*** Opening WORKING DATA ***

-- pv_equiv track=rewrite | github.com/UnalDeniz/university-projects | algorithm-analysis/project-1/DenizUnal.py | Example
-- ===== SOURCE A (Python) =====
-- import math
--
-- def Example(arr):
--     n = len(arr)
--     arr2 = [0,0,0,0,0]
--
--     for i in range(n):
--         if(arr[i] == 0):
--             for t1 in range(i,n):
--                 p1 = t1**(1/2)
--                 x1 = n+1
--                 while(x1 >= 1):
--                     x1 = math.floor(x1 / 2)
--                     arr2[i % 5] = arr2[i % 5] + 1
--         elif(arr[i] == 1):
--             for t2 in range(n,0,-1):
--                 for p2 in range(1,n+1):
--                     x2 = n+1
--                     while(x2 > 0):
--                         x2 = math.floor(x2/2)
--                         arr2[i%5] = arr2[i%5] + 1
--         elif(arr[i] == 2):
--             for t3 in range(1,n+1):
--                 x3 = t3+1
--                 for p3 in range(t3**2):
--                     arr2[i%5] = arr2[i%5] + 1
--
--     return arr2
-- ===== SOURCE B (Python) =====
-- def Example(arr):
--     # Closed-form per-index contributions instead of running the nested loops.
--     n = len(arr)
--     w = (n + 1).bit_length()          # iterations of each halving while-loop
--     c1 = n * n * w                    # branch arr[i] == 1
--     c2 = n * (n + 1) * (2 * n + 1) // 6   # branch arr[i] == 2: sum of squares 1..n
--     arr2 = [0, 0, 0, 0, 0]
--     for i, v in enumerate(arr):
--         if v == 0:
--             arr2[i % 5] += (n - i) * w
--         elif v == 1:
--             arr2[i % 5] += c1
--         elif v == 2:
--             arr2[i % 5] += c2
--     return arr2
-- ===== Notes on version B (the rewrite author's own statement) =====
-- stated objective: alternative
-- what changed: Replaces the nested loops (per-index range loops with halving while-loops) by a single pass that adds a closed-form contribution per index: (n-i)*bit_length(n+1) for value 0, n*n*bit_length(n+1) for value 1, and the sum-of-squares formula n(n+1)(2n+1)/6 for value 2.
import Mathlib
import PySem

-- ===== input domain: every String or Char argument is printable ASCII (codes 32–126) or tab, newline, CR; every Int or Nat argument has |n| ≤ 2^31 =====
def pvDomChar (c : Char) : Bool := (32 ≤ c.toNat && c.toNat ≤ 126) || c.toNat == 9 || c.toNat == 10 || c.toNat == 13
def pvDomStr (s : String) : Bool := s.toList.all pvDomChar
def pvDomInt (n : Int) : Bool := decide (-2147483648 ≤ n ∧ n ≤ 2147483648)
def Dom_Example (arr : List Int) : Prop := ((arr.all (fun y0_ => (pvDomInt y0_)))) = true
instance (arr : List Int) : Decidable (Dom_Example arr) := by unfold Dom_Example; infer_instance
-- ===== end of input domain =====

-- B replaces A's nested loops by one pass adding a closed-form contribution per index
-- (bit-length of n+1 for the halving while-loops, and the sum-of-squares formula).

-- ===== PORT A =====

-- arr2[i % 5] = arr2[i % 5] + 1  (index i % 5 is always 0..4, in range for the 5-element list)
def pvBump (l : List Int) (k : Nat) : List Int := l.set k (l.getD k 0 + 1)

-- while x1 >= 1: x1 = math.floor(x1 / 2); arr2[k] += 1   (math.floor(x/2) on an int = x // 2)
def pvWhileGE (x : Int) (l : List Int) (k : Nat) : List Int :=
  if 1 ≤ x then pvWhileGE (PySem.Int.floordiv x 2) (pvBump l k) k else l
termination_by x.toNat
decreasing_by
  rw [PySem.Int.floordiv_eq_ediv_of_pos (by omega)]
  omega

-- while x2 > 0: x2 = math.floor(x2 / 2); arr2[k] += 1
def pvWhileGT (x : Int) (l : List Int) (k : Nat) : List Int :=
  if 0 < x then pvWhileGT (PySem.Int.floordiv x 2) (pvBump l k) k else l
termination_by x.toNat
decreasing_by
  rw [PySem.Int.floordiv_eq_ediv_of_pos (by omega)]
  omega

-- literal transliteration of A (p1 = t1**(1/2) and x3 = t3+1 are computed but never used; omitted)
def Example (arr : List Int) : List Int :=
  let n : Int := arr.length
  (PySem.List.pyRange 0 n 1).foldl (fun arr2 i =>
    if PySem.List.pyGetD arr i 0 = 0 then          -- arr[i]; i ∈ range(n) is always in range
      (PySem.List.pyRange i n 1).foldl
        (fun l _t1 => pvWhileGE (n + 1) l ((PySem.Int.mod i 5).toNat)) arr2
    else if PySem.List.pyGetD arr i 0 = 1 then
      (PySem.List.pyRange n 0 (-1)).foldl (fun l _t2 =>
        (PySem.List.pyRange 1 (n + 1) 1).foldl
          (fun l2 _p2 => pvWhileGT (n + 1) l2 ((PySem.Int.mod i 5).toNat)) l) arr2
    else if PySem.List.pyGetD arr i 0 = 2 then
      (PySem.List.pyRange 1 (n + 1) 1).foldl (fun l t3 =>
        (PySem.List.pyRange 0 (t3 ^ 2) 1).foldl
          (fun l2 _p3 => pvBump l2 ((PySem.Int.mod i 5).toNat)) l) arr2
    else arr2) [0, 0, 0, 0, 0]

-- ===== PORT B =====

-- arr2[i % 5] += c
def pvAddAt (l : List Int) (k : Nat) (c : Int) : List Int := l.set k (l.getD k 0 + c)

def Example_alt (arr : List Int) : List Int :=
  let n : Int := arr.length
  let w : Int := PySem.Int.bitLength (n + 1)                 -- (n + 1).bit_length()
  let c1 : Int := n * n * w
  let c2 : Int := PySem.Int.floordiv (n * (n + 1) * (2 * n + 1)) 6
  (PySem.List.enumerate arr).foldl (fun l p =>
    if p.2 = 0 then pvAddAt l ((PySem.Int.mod p.1 5).toNat) ((n - p.1) * w)
    else if p.2 = 1 then pvAddAt l ((PySem.Int.mod p.1 5).toNat) c1
    else if p.2 = 2 then pvAddAt l ((PySem.Int.mod p.1 5).toNat) c2
    else l) [0, 0, 0, 0, 0]

-- ===== PRECONDITION & SPEC =====
def Spec_Example (arr : List Int) (out : List Int) : Prop := out = Example_alt arr
instance (arr : List Int) (out : List Int) : Decidable (Spec_Example arr out) := by unfold Spec_Example; infer_instance

-- ===== CLAIM (what is proved, stated in full; the proofs are below) =====
def Claim_equal_Example : Prop := ∀ (arr : List Int), Dom_Example arr → Spec_Example arr (Example arr)

-- ===== LEMMAS AND PROOFS =====

theorem pvAddAt_zero (l : List Int) (k : Nat) (hk : k < l.length) : pvAddAt l k 0 = l := by
  simp only [pvAddAt, add_zero, List.getD_eq_getElem l 0 hk]
  exact List.set_getElem_self hk

theorem pvAddAt_addAt (l : List Int) (k : Nat) (a b : Int) (hk : k < l.length) :
    pvAddAt (pvAddAt l k a) k b = pvAddAt l k (a + b) := by
  simp only [pvAddAt]
  rw [List.getD_eq_getElem l 0 hk, List.getD_eq_getElem _ 0 (by simpa using hk),
    List.getElem_set_self, List.set_set]
  ring_nf

theorem pvBump_eq (l : List Int) (k : Nat) : pvBump l k = pvAddAt l k 1 := rfl

-- the halving while-loop adds exactly bit_length(x) to bucket k
theorem pvWhileGE_eq (x : Int) (l : List Int) (k : Nat) : 0 ≤ x → k < l.length →
    pvWhileGE x l k = pvAddAt l k (PySem.Int.bitLength x) := by
  fun_induction pvWhileGE x l k with
  | case1 x l h ih =>
    intro hx hk
    have h2 : PySem.Int.floordiv x 2 = x / 2 := PySem.Int.floordiv_eq_ediv_of_pos (by norm_num)
    rw [ih (by omega) (by simpa [pvBump] using hk)]
    show pvAddAt (pvAddAt l k 1) k _ = _
    rw [pvAddAt_addAt _ _ _ _ hk]
    conv_rhs => rw [PySem.Int.bitLength_of_pos (show (0:Int) < x by omega)]
    push_cast
    ring_nf
  | case2 x l h =>
    intro hx hk
    have : x = 0 := by omega
    subst this
    rw [PySem.Int.bitLength_zero]
    simpa using (pvAddAt_zero l _ hk).symm

theorem pvWhileGT_eq (x : Int) (l : List Int) (k : Nat) : 0 ≤ x → k < l.length →
    pvWhileGT x l k = pvAddAt l k (PySem.Int.bitLength x) := by
  fun_induction pvWhileGT x l k with
  | case1 x l h ih =>
    intro hx hk
    have h2 : PySem.Int.floordiv x 2 = x / 2 := PySem.Int.floordiv_eq_ediv_of_pos (by norm_num)
    rw [ih (by omega) (by simpa [pvBump] using hk)]
    show pvAddAt (pvAddAt l k 1) k _ = _
    rw [pvAddAt_addAt _ _ _ _ hk]
    conv_rhs => rw [PySem.Int.bitLength_of_pos (show (0:Int) < x by omega)]
    push_cast
    ring_nf
  | case2 x l h =>
    intro hx hk
    have : x = 0 := by omega
    subst this
    rw [PySem.Int.bitLength_zero]
    simpa using (pvAddAt_zero l _ hk).symm

/-- A fold whose step adds `g x` to bucket `k` (length-preservingly) is one add of the sum. -/
theorem foldl_step_addAt {α : Type} (k : Nat) (step : List Int → α → List Int) (g : α → Int)
    (hstep : ∀ (l : List Int) (x : α), k < l.length → step l x = pvAddAt l k (g x)) :
    ∀ (lst : List α) (l : List Int), k < l.length →
      lst.foldl step l = pvAddAt l k ((lst.map g).sum) := by
  intro lst
  induction lst with
  | nil => intro l hk; simpa using (pvAddAt_zero l _ hk).symm
  | cons a t ih =>
    intro l hk
    have hk' : k < (pvAddAt l k (g a)).length := by simpa [pvAddAt] using hk
    simp only [List.foldl_cons, hstep l a hk, List.map_cons, List.sum_cons]
    rw [ih _ hk', pvAddAt_addAt _ _ _ _ hk]

/-- Two folds agree when their steps agree on states of length 5 and preserve that length. -/
theorem foldl_eq_of_len5 {α : Type} (f g : List Int → α → List Int) :
    ∀ (lst : List α),
      (∀ (l : List Int) (x : α), l.length = 5 → x ∈ lst → f l x = g l x) →
      (∀ (l : List Int) (x : α), l.length = 5 → x ∈ lst → (g l x).length = 5) →
      ∀ (l : List Int), l.length = 5 → lst.foldl f l = lst.foldl g l := by
  intro lst
  induction lst with
  | nil => intro _ _ l _; rfl
  | cons a t ih =>
    intro hfg hg l hl
    simp only [List.foldl_cons]
    rw [hfg l a hl (by simp)]
    exact ih (fun l x h hm => hfg l x h (by simp [hm])) (fun l x h hm => hg l x h (by simp [hm]))
      _ (hg l a hl (by simp))

theorem sum_squares (m : Nat) :
    ((PySem.List.pyRange 1 ((m : Int) + 1) 1).map (fun t => t ^ 2)).sum
      = PySem.Int.floordiv ((m : Int) * ((m : Int) + 1) * (2 * (m : Int) + 1)) 6 := by
  have key : ∀ (j : Nat), 6 * ((PySem.List.pyRange 1 ((j : Int) + 1) 1).map (fun t => t ^ 2)).sum
      = (j : Int) * ((j : Int) + 1) * (2 * (j : Int) + 1) := by
    intro j
    induction j with
    | zero => simp [PySem.List.pyRange_one_eq_nil]
    | succ p ih =>
      rw [show ((p + 1 : Nat) : Int) + 1 = ((p : Int) + 1) + 1 by push_cast; ring,
        PySem.List.pyRange_one_succ_right (by omega)]
      simp only [List.map_append, List.sum_append, List.map_cons, List.map_nil, List.sum_cons,
        List.sum_nil]
      push_cast
      ring_nf
      ring_nf at ih
      linarith
  rw [← key m, PySem.Int.floordiv_eq_ediv_of_pos (by norm_num),
    Int.mul_ediv_cancel_left _ (by norm_num)]

-- ===== VERDICT (by name: the statement is the Claim_ definition above) =====
theorem Example_spec : Claim_equal_Example := by
  intro arr _
  unfold Spec_Example
  show Example arr = Example_alt arr
  simp only [Example, Example_alt]
  rw [PySem.List.enumerate_eq_map_pyRange arr 0, List.foldl_map]
  simp only [PySem.List.len_eq]
  refine foldl_eq_of_len5 _ _ _ ?_ ?_ _ rfl
  · -- the two per-index steps agree
    intro l i hl hmem
    obtain ⟨hi0, hin⟩ := PySem.List.mem_pyRange_one.mp hmem
    have hk : (PySem.Int.mod i 5).toNat < l.length := by
      have := PySem.Int.mod_nonneg i (show (0:Int) < 5 by norm_num)
      have := PySem.Int.mod_lt i (show (0:Int) < 5 by norm_num)
      omega
    have hn1 : (0:Int) ≤ (arr.length : Int) + 1 := by positivity
    split_ifs with h0 h1 h2
    · -- arr[i] == 0
      rw [foldl_step_addAt ((PySem.Int.mod i 5).toNat) _
          (fun _ => (PySem.Int.bitLength ((arr.length : Int) + 1) : Int))
          (fun l' _ hk' => pvWhileGE_eq _ l' _ hn1 hk') _ l hk,
        PySem.List.sum_map_const_int, PySem.List.length_pyRange_one]
      congr 1
      have : (((arr.length : Int) - i).toNat : Int) = (arr.length : Int) - i := by omega
      rw [this]
    · -- arr[i] == 1
      rw [foldl_step_addAt ((PySem.Int.mod i 5).toNat) _
          (fun _ => ((((arr.length : Int) + 1 - 1).toNat : Int)
            * (PySem.Int.bitLength ((arr.length : Int) + 1) : Int)))
          (fun l' _ hk' => by
            rw [foldl_step_addAt ((PySem.Int.mod i 5).toNat) _
                (fun _ => (PySem.Int.bitLength ((arr.length : Int) + 1) : Int))
                (fun l'' _ hk'' => pvWhileGT_eq _ l'' _ hn1 hk'') _ l' hk',
              PySem.List.sum_map_const_int, PySem.List.length_pyRange_one])
          _ l hk,
        PySem.List.sum_map_const_int, PySem.List.length_pyRange_neg_one]
      congr 1
      have e1 : (((arr.length : Int) - 0).toNat : Int) = (arr.length : Int) := by omega
      have e2 : (((arr.length : Int) + 1 - 1).toNat : Int) = (arr.length : Int) := by omega
      rw [e1, e2]
      ring
    · -- arr[i] == 2
      rw [foldl_step_addAt ((PySem.Int.mod i 5).toNat) _
          (fun t3 => (((t3 ^ 2 - 0).toNat : Int) * 1))
          (fun l' t3 hk' => by
            rw [foldl_step_addAt ((PySem.Int.mod i 5).toNat) _ (fun _ => (1:Int))
                (fun l'' _ hk'' => pvBump_eq l'' _) _ l' hk',
              PySem.List.sum_map_const_int, PySem.List.length_pyRange_one])
          _ l hk]
      congr 1
      rw [List.map_congr_left (g := fun t => t ^ 2) (fun t _ => by
        have h2 : (0:Int) ≤ t ^ 2 := sq_nonneg t
        rw [mul_one, sub_zero, Int.toNat_of_nonneg h2])]
      exact sum_squares arr.length
    · rfl
  · -- B's step preserves length 5
    intro l p hl _
    split_ifs <;> simp [pvAddAt, hl]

*** Closing WORKING DATA ***

_WORK INSTRUCTIONS_: Take each line above that holds the string "pvDomInt" and copy it.

_ANSWER SECTION_:
def pvDomInt (n : Int) : Bool := decide (-2147483648 ≤ n ∧ n ≤ 2147483648)
def Dom_Example (arr : List Int) : Prop := ((arr.all (fun y0_ => (pvDomInt y0_)))) = true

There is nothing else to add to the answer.